Figure 1. Relative power consumption of a STaaS platform versus a typical laptop. Source: Energy Facts.org

Storage versus servers

Let’s be sure everyone is on the same page with definitions. We’ll use the configuration on which the Baliga’s et all’s paper is based. See Figure 2 for the author’s block diagram of a private cloud. The networks connect to this cloud is via switches all connected to routers, a LAN, servers and storage. Storage is where the data permanently resides, the hard disks at the end of the media chain. These disks may be powered up and down based on demand. Infrequently used data is stored on these disks.

Figure 2, Private cloud block diagram. Source IEEE Proceedings, Baliga et al.

Transport includes RAM and a group of servers storing frequently used data. This is also known as file hosting. Think video editing, transcoding, ect. The required size of the transport portion of this solution is determined by required bandwidth and not total storage needs. The server may be small if there are only a few users with small file sizes. Most video applications require the server to be proportionally larger. But, the storage could be slower disks, and/or LTO.

Power hogs

The three key components in this model drawing power include; disk/LTO storage, I/O servers and the transport (LAN, switches, ect.). Figure 3 compares the percentage of total power consumption of these three components as a function of download rate in a private cloud configuration.

Figure 3. Percentage of total power consumption of transport, storage and servers as a function of download rate. Source, ibid.

In this example, at greater than one process per hour, the servers consume about 35 percent of the power, storage consumes less than 7 percent and the transport equipment consume almost 60 percent of the power.
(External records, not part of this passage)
-- pv_equiv track=rewrite | github.com/Avagr/vlmflow | utils/text.py | retokenize_labels
-- ===== SOURCE A (Python) =====
-- def retokenize_labels(labels_from: list[tuple[str, str]], tokens_to: list[str]) -> list[list[str]]:
--     new_labels: list[list[str]] = [[] for _ in tokens_to]
--
--     token_to_idx = 0
--     pos_in_token_to = 0
--     for text, label in labels_from:
--         new_labels[token_to_idx].append(label)
--         pos_in_token_to += len(text)
--         while token_to_idx < len(tokens_to) and pos_in_token_to >= len(tokens_to[token_to_idx]):
--             pos_in_token_to -= len(tokens_to[token_to_idx])
--             token_to_idx += 1
--             if token_to_idx == len(tokens_to) or pos_in_token_to <= 0:
--                 break
--             new_labels[token_to_idx].append(label)
--
--     return new_labels
-- ===== SOURCE B (Python) =====
-- def retokenize_labels(labels_from: list[tuple[str, str]], tokens_to: list[str]) -> list[list[str]]:
--     # Boundary-table version: token boundaries are precomputed as prefix sums;
--     # label offsets are nondecreasing, so a single pointer over the boundaries
--     # locates each label's start token, and every later boundary that falls
--     # strictly inside the label's span also receives the label.
--     bounds = [0]
--     for tok in tokens_to:
--         bounds.append(bounds[-1] + len(tok))
--
--     new_labels: list[list[str]] = [[] for _ in tokens_to]
--     start = 0  # character offset where the current label begins
--     s = 0      # index of the token containing offset `start`
--     for text, label in labels_from:
--         while bounds[s + 1] <= start:
--             s += 1
--         new_labels[s].append(label)
--         end = start + len(text)
--         k = s + 1
--         while k < len(tokens_to) and bounds[k] < end:
--             new_labels[k].append(label)
--             k += 1
--         start = end
--     return new_labels
-- ===== Notes on version B (the rewrite author's own statement) =====
-- stated objective: alternative
-- what changed: Replaces A's cursor-with-remainder walk (an inner while that subtracts token lengths from a running remainder, appending as it advances) by a precomputed prefix-sum boundary table: a pointer over the boundaries locates each label's start token and a direct scan appends the label to every boundary strictly inside its span; …
-- outside the precondition, e.g. on retokenize_labels([('d', '0')], ['', 'ab']): A returns [['0'], ['0']], B returns [[], ['0']]
import Mathlib
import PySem

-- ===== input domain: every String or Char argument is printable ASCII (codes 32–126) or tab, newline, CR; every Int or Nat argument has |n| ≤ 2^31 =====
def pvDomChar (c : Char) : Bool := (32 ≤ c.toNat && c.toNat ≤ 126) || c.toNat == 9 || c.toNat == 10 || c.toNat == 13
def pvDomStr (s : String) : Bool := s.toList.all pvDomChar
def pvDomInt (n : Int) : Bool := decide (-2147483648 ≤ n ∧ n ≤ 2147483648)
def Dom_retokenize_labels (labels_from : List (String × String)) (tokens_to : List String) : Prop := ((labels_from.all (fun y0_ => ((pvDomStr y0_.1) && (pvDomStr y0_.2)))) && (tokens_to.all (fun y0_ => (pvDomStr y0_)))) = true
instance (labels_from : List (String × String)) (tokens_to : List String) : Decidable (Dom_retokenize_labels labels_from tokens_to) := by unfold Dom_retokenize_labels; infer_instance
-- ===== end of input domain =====

-- B replaces A's cursor-with-remainder walk by a precomputed prefix-sum boundary table: a pointer
-- over the boundaries locates each label's start token and a direct scan appends the label to every
-- boundary strictly inside its span; alternative decomposition of the same cost.

-- ===== PORT A =====
-- new_labels[t].append(x)  (t always in range under Pre_; List.set is a no-op out of range)
def pvAppendAt (rows : List (List String)) (t : Nat) (x : String) : List (List String) :=
  rows.set t (rows.getD t [] ++ [x])

-- the inner while loop of A (advances the cursor, appending `label` along the way)
def pvAWhile (tokens : List String) (label : String) (t : Nat) (p : Int)
    (rows : List (List String)) : Nat × Int × List (List String) :=
  if h : t < tokens.length ∧ PySem.Str.len (tokens.getD t "") ≤ p then
    -- p' := p - len(tokens[t]), t' := t + 1
    if t + 1 = tokens.length ∨ p - PySem.Str.len (tokens.getD t "") ≤ 0 then
      (t + 1, p - PySem.Str.len (tokens.getD t ""), rows)
    else
      pvAWhile tokens label (t + 1) (p - PySem.Str.len (tokens.getD t ""))
        (pvAppendAt rows (t + 1) label)
  else (t, p, rows)
termination_by tokens.length - t
decreasing_by omega

-- the outer for loop of A
def pvALoop (tokens : List String) :
    List (String × String) → Nat → Int → List (List String) → List (List String)
  | [], _, _, rows => rows
  | (text, label) :: rest, t, p, rows =>
      let rows1 := pvAppendAt rows t label
      let p1 := p + PySem.Str.len text
      let s := pvAWhile tokens label t p1 rows1
      pvALoop tokens rest s.1 s.2.1 s.2.2

def retokenize_labels (labels_from : List (String × String)) (tokens_to : List String) :
    List (List String) :=
  pvALoop tokens_to labels_from 0 0 (tokens_to.map (fun _ => ([] : List String)))

-- ===== PORT B =====
-- bounds: running prefix sums of token lengths, [0, l0, l0+l1, ...]
def pvBounds : List String → Int → List Int
  | [], acc => [acc]
  | tok :: rest, acc => acc :: pvBounds rest (acc + PySem.Str.len tok)

-- while bounds[s + 1] <= start: s += 1   (the bound s+1 < len only makes the loop total where
-- Python would raise IndexError; under Pre_ that index is always in range)
def pvFindS (bs : List Int) (start : Int) (s : Nat) : Nat :=
  if h : s + 1 < bs.length ∧ bs.getD (s + 1) 0 ≤ start then pvFindS bs start (s + 1) else s
termination_by bs.length - s
decreasing_by omega

-- while k < len(tokens_to) and bounds[k] < end: new_labels[k].append(label); k += 1
def pvBInner (bs : List Int) (n : Nat) (label : String) (e : Int) (k : Nat)
    (rows : List (List String)) : List (List String) :=
  if h : k < n ∧ bs.getD k 0 < e then pvBInner bs n label e (k + 1) (pvAppendAt rows k label)
  else rows
termination_by n - k
decreasing_by omega

-- the outer for loop of B: locate the start token by the pointer s, append, scan the span
def pvBLoop (tokens : List String) (bs : List Int) :
    List (String × String) → Int → Nat → List (List String) → List (List String)
  | [], _, _, rows => rows
  | (text, label) :: rest, start, s, rows =>
      let s1 := pvFindS bs start s
      let rows1 := pvAppendAt rows s1 label
      let e := start + PySem.Str.len text
      let rows2 := pvBInner bs tokens.length label e (s1 + 1) rows1
      pvBLoop tokens bs rest e s1 rows2

def retokenize_labels_alt (labels_from : List (String × String)) (tokens_to : List String) :
    List (List String) :=
  pvBLoop tokens_to (pvBounds tokens_to 0) labels_from 0 0
    (tokens_to.map (fun _ => ([] : List String)))

-- ===== PRECONDITION & SPEC =====
def pvTextSum (labels : List (String × String)) : Int := (labels.map (fun tl => PySem.Str.len tl.1)).sum
def pvTokSum (tokens : List String) : Int := (tokens.map PySem.Str.len).sum
-- character position of the left boundary of token k (prefix sum of the first k token lengths)
def pvS (tokens : List String) (k : Nat) : Int := pvTokSum (tokens.take k)
-- no zero-length token sits at character offset c
def pvNoEmptyAt (tokens : List String) (c : Int) : Prop :=
  ¬ ∃ k < tokens.length, pvS tokens k = c ∧ PySem.Str.len (tokens.getD k "") = 0

-- Pre_ excludes the inputs on which A raises IndexError (tokens_to = [] with labels present, or a
-- label's character offset reaching the total token length so the cursor overruns), and the inputs
-- where a label's character offset coincides with a zero-length token: there A's attribution of
-- labels to empty tokens depends on its cursor's incidental position, a corner where B's placement
-- (skip the empty token, or overrun) is as defensible as A's.
def Pre_retokenize_labels (labels_from : List (String × String)) (tokens_to : List String) : Prop :=
  (labels_from = [] ∨ tokens_to ≠ []) ∧
  (∀ i < labels_from.length,
    pvNoEmptyAt tokens_to (pvTextSum (labels_from.take i)) ∧
    (1 ≤ i → pvTextSum (labels_from.take i) < pvTokSum tokens_to))
instance (labels_from : List (String × String)) (tokens_to : List String) : Decidable (Pre_retokenize_labels labels_from tokens_to) := by unfold Pre_retokenize_labels pvNoEmptyAt; infer_instance

def pvWitness_retokenize_labels : (List (String × String)) × List String :=
  ([("ab", "X"), ("c", "Y")], ["a", "bc"])

def Spec_retokenize_labels (labels_from : List (String × String)) (tokens_to : List String) (out : List (List String)) : Prop := out = retokenize_labels_alt labels_from tokens_to
instance (labels_from : List (String × String)) (tokens_to : List String) (out : List (List String)) : Decidable (Spec_retokenize_labels labels_from tokens_to out) := by unfold Spec_retokenize_labels; infer_instance

-- ===== CLAIM (what is proved, stated in full; the proofs are below) =====
def Claim_equal_retokenize_labels : Prop := ∀ (labels_from : List (String × String)) (tokens_to : List String), Dom_retokenize_labels labels_from tokens_to → Pre_retokenize_labels labels_from tokens_to → Spec_retokenize_labels labels_from tokens_to (retokenize_labels labels_from tokens_to)

-- ===== LEMMAS AND PROOFS =====

-- the two boundary ranks of a position e among the n+1 prefix sums
def pvCntLT (tokens : List String) (e : Int) : Nat :=
  (pvBounds tokens 0).countP (fun v => decide (v < e))
def pvCntLE (tokens : List String) (e : Int) : Nat :=
  (pvBounds tokens 0).countP (fun v => decide (v ≤ e))
-- the cursor position A reaches after a label ending at e, entered at cursor t
def pvStop (tokens : List String) (t : Nat) (e : Int) : Nat :=
  if pvCntLT tokens e < pvCntLE tokens e then
    max (pvCntLT tokens e) (min (t + 1) (pvCntLE tokens e - 1))
  else pvCntLE tokens e - 1

theorem pvLen_nonneg (s : String) : 0 ≤ PySem.Str.len s := by
  rw [PySem.Str.len_eq]; exact Int.natCast_nonneg _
These are valuable considerations because some media companies may wish to build and maintain their own private clouds. In that case, just moving the data from the desktop and back could require a significant portion of the total power bill.

Processing as a service

Another task that is likely to be off-loaded to the cloud is file processing. Such work may include transcoding, encoding or other high-speed tasks. Let’s compare energy consumption of processing as a service.

Says Baliga et al, IEEE Proceedings, January, 2011, “If a user is performing fewer than the equivalent of four such video encodings per week, the most energy efficient option is the combination of a low-end computer and a processing service. At greater than four encodings per week for the public cloud processing service and eight encodings per week for the private cloud processing service, the energy consumption of servers and transport increases to the point that a modern midrange PC is the most energy efficient option.”

This power usage comparison is illustrated in Figure 4.

Figure 4. Note that until encoding tasks exceed a minimum usage point (system/task dependent) a local computer may be more power efficient than a cloud solution. Source: Energy facts.org

In Kansas City, Google is installing what they call “Fiberhoods”. These are geographically related areas supporting 1GB into the home or office. The network is promised to be three times faster than Verizon’s FiOS and less expensive.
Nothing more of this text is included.